Since his enthronement, in 1951, following the abdication of his father King Leopold III, marking the end of the difficult Question Royale – also a mark, but a sad one, on Belgian 20th century history –, King Baudouin I of the Belgians had seen magazines all over the world and most expressly the Belgian Court trying to find a bride for the most solitary of kings, whose face always looked so immensely sad. Balls attended by noblewomen and princesses, meetings to see if a glimpse would catch King Baudouin, and everything seemed not to work. Then, when everyone was still remembering the grand wedding of HRH the Prince of Liège – Prince Albert, King Baudouin’s young brother and next in line to succeed to the Belgian throne – to the beautiful Donna Paola Ruffo di Calabria – an Italian princess from the high aristocracy, tipped as la dolce Paola by the media of the whole world – the news came as a new ray of light: on television and radio, the Prime Minister announced the engagement of His Majesty the King of the Belgians to Doña Fabiola de Mora y Aragón, a Spanish noblewoman, two years older than the King.
This site is made not only as a commemoration of the birth of the heir of Prince Philippe and Princess Mathilde, but also as a homage to the late King Baudouin and a tribute to his beloved wife, the perfect model of a royal consort. We cannot hide a great personal admiration for the late sovereign, deceased in July 1993, whose reign we consider a momentous one in European royal history of the 20th century. We cannot also hide an immense respect and esteem for Her Majesty Queen Fabiola, who played the most difficult role while being somehow blamed for not having given an heir to the Belgian throne. Together they formed the strongest and most adored royal couple; alone Fabiola symbolises that the affection of a people towards a royal family does go past esteem, it may be, and it is in her case, real love.

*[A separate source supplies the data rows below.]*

-- pv_equiv track=rewrite | github.com/furdog72/TotalCareIT | scorecard/scripts/generate_scorecard.py | determine_metric_type
-- ===== SOURCE A (Python) =====
-- def determine_metric_type(kpi_name):
--     """Determine if metric is 'lower is better' or 'higher is better'"""
--     lower_is_better = ['response time', 'resolution time', 'tickets >7', 'failed backup',
--                        'missing', 'windows 7', 'eol', 'tickets over 30']
--
--     kpi_lower = kpi_name.lower()
--
--     for phrase in lower_is_better:
--         if phrase in kpi_lower:
--             return 'lower_is_better'
--
--     return 'higher_is_better'
-- ===== SOURCE B (Python) =====
-- def determine_metric_type(kpi_name):
--     """Determine if metric is 'lower is better' or 'higher is better'"""
--     phrases = ['response time', 'resolution time', 'tickets >7', 'failed backup',
--                'missing', 'windows 7', 'eol', 'tickets over 30']
--     s = kpi_name.lower()
--     # single left-to-right sweep over positions: at each position test whether
--     # any phrase starts there (position-first instead of phrase-first scan)
--     for i in range(len(s) + 1):
--         for p in phrases:
--             if s.startswith(p, i):
--                 return 'lower_is_better'
--     return 'higher_is_better'
-- ===== Notes on version B (the rewrite author's own statement) =====
-- stated objective: alternative
-- what changed: Replaced the phrase-first loop of separate substring searches with one left-to-right sweep over string positions that tests every phrase as a prefix at each position (position-first single pass).
import Mathlib
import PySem

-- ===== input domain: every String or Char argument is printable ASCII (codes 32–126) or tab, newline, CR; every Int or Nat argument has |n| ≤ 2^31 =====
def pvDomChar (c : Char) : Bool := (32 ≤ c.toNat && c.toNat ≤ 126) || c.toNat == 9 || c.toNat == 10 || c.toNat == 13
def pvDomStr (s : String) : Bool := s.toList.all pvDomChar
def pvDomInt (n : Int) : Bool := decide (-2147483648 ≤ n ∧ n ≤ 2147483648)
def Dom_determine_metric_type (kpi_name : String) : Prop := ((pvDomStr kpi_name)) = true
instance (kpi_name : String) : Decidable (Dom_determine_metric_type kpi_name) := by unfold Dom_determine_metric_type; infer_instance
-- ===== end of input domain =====

-- B replaces A's phrase-first loop of substring searches by one position-first sweep; alternative structure, same cost class.

-- ===== PORT A =====
-- A's phrase loop: first phrase contained in the lowered name wins
def dmtLoopA (kpi_lower : String) : List String → String
  | [] => "higher_is_better"
  | p :: rest =>
      if PySem.Str.isIn p kpi_lower then "lower_is_better" else dmtLoopA kpi_lower rest

def determine_metric_type (kpi_name : String) : String :=
  let lower_is_better : List String :=
    ["response time", "resolution time", "tickets >7", "failed backup",
     "missing", "windows 7", "eol", "tickets over 30"]
  let kpi_lower := PySem.Str.lower kpi_name
  dmtLoopA kpi_lower lower_is_better

-- ===== PORT B =====
def dmtPhrasesB : List (List Char) :=
  ["response time".toList, "resolution time".toList, "tickets >7".toList,
   "failed backup".toList, "missing".toList, "windows 7".toList,
   "eol".toList, "tickets over 30".toList]

-- B's position sweep: walk the suffixes of s, testing every phrase as a prefix there
def dmtScanB : List Char → Bool
  | [] => dmtPhrasesB.any (fun p => PySem.Chars.startswith [] p)
  | c :: t =>
      dmtPhrasesB.any (fun p => PySem.Chars.startswith (c :: t) p) || dmtScanB t

def determine_metric_type_alt (kpi_name : String) : String :=
  let s := PySem.Chars.lower kpi_name.toList
  if dmtScanB s then "lower_is_better" else "higher_is_better"

-- ===== PRECONDITION & SPEC =====
def Spec_determine_metric_type (kpi_name : String) (out : String) : Prop := out = determine_metric_type_alt kpi_name
instance (kpi_name : String) (out : String) : Decidable (Spec_determine_metric_type kpi_name out) := by unfold Spec_determine_metric_type; infer_instance

-- ===== CLAIM (what is proved, stated in full; the proofs are below) =====
def Claim_equal_determine_metric_type : Prop := ∀ (kpi_name : String), Dom_determine_metric_type kpi_name → Spec_determine_metric_type kpi_name (determine_metric_type kpi_name)

-- ===== LEMMAS AND PROOFS =====

-- B's sweep finds a phrase iff some phrase is a substring
theorem dmtScanB_iff (s : List Char) :
    dmtScanB s = true ↔ ∃ p ∈ dmtPhrasesB, PySem.Chars.isIn p s = true := by
  induction s with
  | nil =>
      simp [dmtScanB, List.any_eq_true, PySem.Chars.startswith_iff,
        PySem.Chars.isIn_iff_infix, List.prefix_nil, List.infix_nil]
  | cons c t ih =>
      simp only [dmtScanB, Bool.or_eq_true, List.any_eq_true, ih,
        PySem.Chars.startswith_iff, PySem.Chars.isIn_iff_infix, List.infix_cons_iff]
      constructor
      · rintro (⟨p, hp, h⟩ | ⟨p, hp, h⟩)
        · exact ⟨p, hp, Or.inl h⟩
        · exact ⟨p, hp, Or.inr h⟩
      · rintro ⟨p, hp, h | h⟩
        · exact Or.inl ⟨p, hp, h⟩
        · exact Or.inr ⟨p, hp, h⟩

-- A's loop returns "lower_is_better" iff some phrase is contained
theorem dmtLoopA_eq (kpi_lower : String) (ps : List String) :
    dmtLoopA kpi_lower ps =
      (if ps.any (fun p => PySem.Str.isIn p kpi_lower) then "lower_is_better"
       else "higher_is_better") := by
  induction ps with
  | nil => simp [dmtLoopA]
  | cons p rest ih =>
      simp only [dmtLoopA, ih, List.any_cons, Bool.or_eq_true, PySem.Str.isIn_eq]
      by_cases h : PySem.Chars.isIn p.toList kpi_lower.toList <;> simp [h]

-- ===== VERDICT (by name: the statement is the Claim_ definition above) =====
theorem determine_metric_type_spec : Claim_equal_determine_metric_type := by
  intro kpi_name _
  unfold Spec_determine_metric_type determine_metric_type determine_metric_type_alt
  rw [dmtLoopA_eq]
  congr 1
  rw [Bool.eq_iff_iff]
  simp [dmtScanB_iff, dmtPhrasesB, PySem.Str.isIn_eq, PySem.Str.toList_lower]
-- pv_equiv track=rewrite | github.com/rohitg00/ai-engineering-from-scratch | phases/14-agent-engineering/28-orchestration-patterns/code/main.py | debate
-- ===== SOURCE A (Python) =====
-- from collections import Counter
-- from typing import Any, Callable
--
-- def classify(text: str) -> str:
--     t = text.lower()
--     if "refund" in t:
--         return "refund"
--     if "crash" in t or "error" in t or "bug" in t:
--         return "bug"
--     if "pricing" in t or "quote" in t:
--         return "sales"
--     return "sales"
--
-- SPECIALISTS: dict[str, Callable[[str], str]] = {
--     "refund": lambda t: f"refund handled: {t[:30]}",
--     "bug":    lambda t: f"bug logged: {t[:30]}",
--     "sales":  lambda t: f"quote sent: {t[:30]}",
-- }
--
-- def debate(tasks: list[str]) -> tuple[list[str], int]:
--     trace: list[str] = []
--     ops = 0
--     for task in tasks:
--         proposals: list[str] = []
--         for debater in ("alpha", "beta", "gamma"):
--             ops += 1
--             label = classify(task)
--             proposals.append(label)
--             trace.append(f"{debater} proposes {label}")
--         ops += 1
--         convergent = Counter(proposals).most_common(1)[0][0]
--         specialist = SPECIALISTS[convergent]
--         ops += 1
--         trace.append(f"debate converges -> {convergent}: {specialist(task)}")
--     return trace, ops
-- ===== SOURCE B (Python) =====
-- def classify(text: str) -> str:
--     t = text.lower()
--     if "refund" in t:
--         return "refund"
--     if "crash" in t or "error" in t or "bug" in t:
--         return "bug"
--     return "sales"
--
-- PREFIX = {"refund": "refund handled: ", "bug": "bug logged: ", "sales": "quote sent: "}
--
-- def debate(tasks):
--     trace = []
--     for task in tasks:
--         label = classify(task)
--         trace += [f"{d} proposes {label}" for d in ("alpha", "beta", "gamma")]
--         trace.append(f"debate converges -> {label}: {PREFIX[label]}{task[:30]}")
--     return trace, 5 * len(tasks)
-- ===== Notes on version B (the rewrite author's own statement) =====
-- stated objective: simpler
-- what changed: B classifies each task once and emits the four trace lines from that single label with a static prefix table, dropping the three redundant classify calls, the proposals list and the Counter majority vote, and computes ops as 5*len(tasks) in closed form.
import Mathlib
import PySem

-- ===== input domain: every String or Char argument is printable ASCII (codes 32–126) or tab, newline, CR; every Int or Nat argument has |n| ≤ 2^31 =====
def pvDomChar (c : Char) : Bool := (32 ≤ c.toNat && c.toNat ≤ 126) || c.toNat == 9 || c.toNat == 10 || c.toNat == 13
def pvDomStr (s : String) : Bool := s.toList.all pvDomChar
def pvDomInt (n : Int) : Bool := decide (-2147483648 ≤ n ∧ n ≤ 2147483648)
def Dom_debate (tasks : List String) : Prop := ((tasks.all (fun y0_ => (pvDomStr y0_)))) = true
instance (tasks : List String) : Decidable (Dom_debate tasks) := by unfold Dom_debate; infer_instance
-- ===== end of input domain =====

-- B replaces A's three redundant classify calls, proposals list and Counter vote per task
-- by one classify call and a static prefix table; ops becomes the closed form 5*len(tasks). Objective: simpler.

-- ===== PORT A =====
def classifyA (text : String) : String :=
  let t := PySem.Str.lower text
  if PySem.Str.isIn "refund" t then "refund"
  else if PySem.Str.isIn "crash" t || PySem.Str.isIn "error" t || PySem.Str.isIn "bug" t then "bug"
  else if PySem.Str.isIn "pricing" t || PySem.Str.isIn "quote" t then "sales"
  else "sales"

-- SPECIALISTS[label] applied to t: literal dict of three lambdas, first-match lookup.
-- The final else is the "sales" entry; classifyA only ever produces the three keys, so no KeyError arises.
def specialistsApplyA (label t : String) : String :=
  if label == "refund" then "refund handled: " ++ PySem.Str.slice t none (some 30)
  else if label == "bug" then "bug logged: " ++ PySem.Str.slice t none (some 30)
  else "quote sent: " ++ PySem.Str.slice t none (some 30)

-- Counter(proposals).most_common(1)[0][0]: count, order by count descending (stable), take the first.
-- proposals always has 3 elements here, so the [0] never raises; the headD default is unreachable.
def mostCommon1A (proposals : List String) : String :=
  ((PySem.List.sorted (PySem.Dict.counter proposals).items (fun p => p.2) true).headD ("", 0)).1

def debate (tasks : List String) : List String × Int :=
  tasks.foldl (fun st task =>
    let inner := ["alpha", "beta", "gamma"].foldl
      (fun (s : Int × List String × List String) debater =>
        let ops := s.1 + 1
        let label := classifyA task
        (ops, s.2.1 ++ [label], s.2.2 ++ [debater ++ " proposes " ++ label]))
      (st.2, [], st.1)
    let ops := inner.1 + 1
    let convergent := mostCommon1A inner.2.1
    let ops := ops + 1
    (inner.2.2 ++ ["debate converges -> " ++ convergent ++ ": " ++ specialistsApplyA convergent task], ops))
    ([], 0)

-- ===== PORT B =====
def classifyB (text : String) : String :=
  let t := PySem.Str.lower text
  if PySem.Str.isIn "refund" t then "refund"
  else if PySem.Str.isIn "crash" t || PySem.Str.isIn "error" t || PySem.Str.isIn "bug" t then "bug"
  else "sales"

-- PREFIX[label]: literal three-key dict; label is always one of its keys.
def prefixB (label : String) : String :=
  if label == "refund" then "refund handled: "
  else if label == "bug" then "bug logged: "
  else "quote sent: "

def debate_alt (tasks : List String) : List String × Int :=
  let trace := tasks.foldl (fun tr task =>
    let label := classifyB task
    tr ++ ((["alpha", "beta", "gamma"].map (fun d => d ++ " proposes " ++ label))
       ++ ["debate converges -> " ++ label ++ ": " ++ prefixB label ++ PySem.Str.slice task none (some 30)])) []
  (trace, 5 * (tasks.length : Int))

-- ===== PRECONDITION & SPEC =====
def Spec_debate (tasks : List String) (out : List String × Int) : Prop := out = debate_alt tasks
instance (tasks : List String) (out : List String × Int) : Decidable (Spec_debate tasks out) := by unfold Spec_debate; infer_instance

-- ===== CLAIM (what is proved, stated in full; the proofs are below) =====
def Claim_equal_debate : Prop := ∀ (tasks : List String), Dom_debate tasks → Spec_debate tasks (debate tasks)

-- ===== LEMMAS AND PROOFS =====
-- the four trace lines B emits for one task
def linesB (task : String) : List String :=
  (["alpha", "beta", "gamma"].map (fun d => d ++ " proposes " ++ classifyB task))
    ++ ["debate converges -> " ++ classifyB task ++ ": " ++ prefixB (classifyB task)
          ++ PySem.Str.slice task none (some 30)]

theorem classify_eq (t : String) : classifyA t = classifyB t := by
  unfold classifyA classifyB
  dsimp only
  split_ifs <;> rfl

theorem classifyB_cases (t : String) :
    classifyB t = "refund" ∨ classifyB t = "bug" ∨ classifyB t = "sales" := by
  unfold classifyB
  dsimp only
  split_ifs <;> simp

theorem mc_refund : mostCommon1A ["refund", "refund", "refund"] = "refund" := by decide
theorem mc_bug : mostCommon1A ["bug", "bug", "bug"] = "bug" := by decide
theorem mc_sales : mostCommon1A ["sales", "sales", "sales"] = "sales" := by decide

theorem debate_alt_eq (tasks : List String) :
    debate_alt tasks = (tasks.flatMap linesB, 5 * (tasks.length : Int)) := by
  unfold debate_alt linesB
  rw [PySem.List.foldl_append_eq_flatMap]
  simp

-- one body of A's outer loop appends B's four lines and adds 5 ops
theorem step_eq (tr : List String) (ops : Int) (task : String) :
    (let inner := ["alpha", "beta", "gamma"].foldl
        (fun (s : Int × List String × List String) debater =>
          let o := s.1 + 1
          let label := classifyA task
          (o, s.2.1 ++ [label], s.2.2 ++ [debater ++ " proposes " ++ label]))
        (ops, [], tr)
      let o := inner.1 + 1
      let convergent := mostCommon1A inner.2.1
      let o := o + 1
      (inner.2.2 ++ ["debate converges -> " ++ convergent ++ ": " ++ specialistsApplyA convergent task], o))
    = (tr ++ linesB task, ops + 5) := by
  rcases classifyB_cases task with h | h | h <;>
    simp [List.foldl, linesB, classify_eq, h, mc_refund, mc_bug, mc_sales,
          specialistsApplyA, prefixB, List.append_assoc] <;>
    exact ⟨by rw [← String.append_assoc]; simp, by ring⟩

theorem loop_eq (tasks : List String) (tr : List String) (ops : Int) :
    tasks.foldl (fun st task =>
      let inner := ["alpha", "beta", "gamma"].foldl
        (fun (s : Int × List String × List String) debater =>
          let o := s.1 + 1
          let label := classifyA task
          (o, s.2.1 ++ [label], s.2.2 ++ [debater ++ " proposes " ++ label]))
        (st.2, [], st.1)
      let o := inner.1 + 1
      let convergent := mostCommon1A inner.2.1
      let o := o + 1
      (inner.2.2 ++ ["debate converges -> " ++ convergent ++ ": " ++ specialistsApplyA convergent task], o))
      (tr, ops)
    = (tr ++ tasks.flatMap linesB, ops + 5 * tasks.length) := by
  induction tasks generalizing tr ops with
  | nil => simp
  | cons t ts ih =>
    rw [List.foldl_cons, step_eq tr ops t, ih]
    refine Prod.ext ?_ ?_
    · simp [List.append_assoc]
    · push_cast [List.length_cons]; ring

-- ===== VERDICT (by name: the statement is the Claim_ definition above) =====
theorem debate_spec : Claim_equal_debate := by
  intro tasks _
  unfold Spec_debate debate
  rw [loop_eq, debate_alt_eq]
  simp
-- pv_equiv track=rewrite | github.com/bob686868/Leetcode-100-day-challenge- | day28.py | findAllPossibleRecipes
-- ===== SOURCE A (Python) =====
-- def findAllPossibleRecipes(recipes,ingredients,supplies):
--     supplies=set(supplies)
--     notReachable=set()
--     edges={}
--
--     ## build graph
--
--     for i,r in enumerate(recipes):
--         if r not in edges:
--             edges[r]=[]
--         for ingredient in ingredients[i]:
--             edges[r].append(ingredient)
--
--     def canPrepare(recipe):
--         if recipe in supplies:return True
--         if recipe in notReachable:return False
--         if recipe not in edges:return False
--
--         notReachable.add(recipe)
--         for ing in edges[recipe]:
--             if not canPrepare(ing):
--                 return False
--             supplies.add(ing)
--         notReachable.remove(recipe)
--
--         return True
--
--     result=[]
--     for r in recipes:
--         if canPrepare(r):
--             result.append(r)
--
--     return result
-- ===== SOURCE B (Python) =====
-- def findAllPossibleRecipes(recipes, ingredients, supplies):
--     # Round-based saturation (fixpoint iteration) instead of A's memoized DFS.
--     need = {}
--     for r, ings in zip(recipes, ingredients):
--         need.setdefault(r, []).extend(ings)
--     avail = set(supplies)
--     changed = True
--     while changed:
--         changed = False
--         for r, ings in need.items():
--             if r not in avail and all(i in avail for i in ings):
--                 avail.add(r)
--                 changed = True
--     return [r for r in recipes if r in avail]
-- ===== Notes on version B (the rewrite author's own statement) =====
-- stated objective: alternative
-- what changed: Replaced the memoized depth-first search with in-progress poisoning (recursive canPrepare over a mutable supplies/notReachable pair) by round-based fixpoint saturation: repeatedly sweep the merged recipe->ingredients map, adding every recipe whose ingredients are all available, until a sweep changes nothing, then filter the original recipes list by availability.
import Mathlib
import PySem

Throughout these pages, we will recall the celebrations held in honour of the royal couple, the solemnity of the civil and religious ceremonies of the wedding, the happiness of the Belgian people, the guests who joined the happiness of a whole country. And we do so, now, as the spiritual heir of King Baudouin, his nephew Prince Philippe, is about to give the Belgian throne the heir that Queen Fabiola was not, to her and her husband’s great anguish, able to give. And on doing so, we salute the memory of a great man, a great king and a great husband, His Majesty the late King Baudouin I of the Belgians.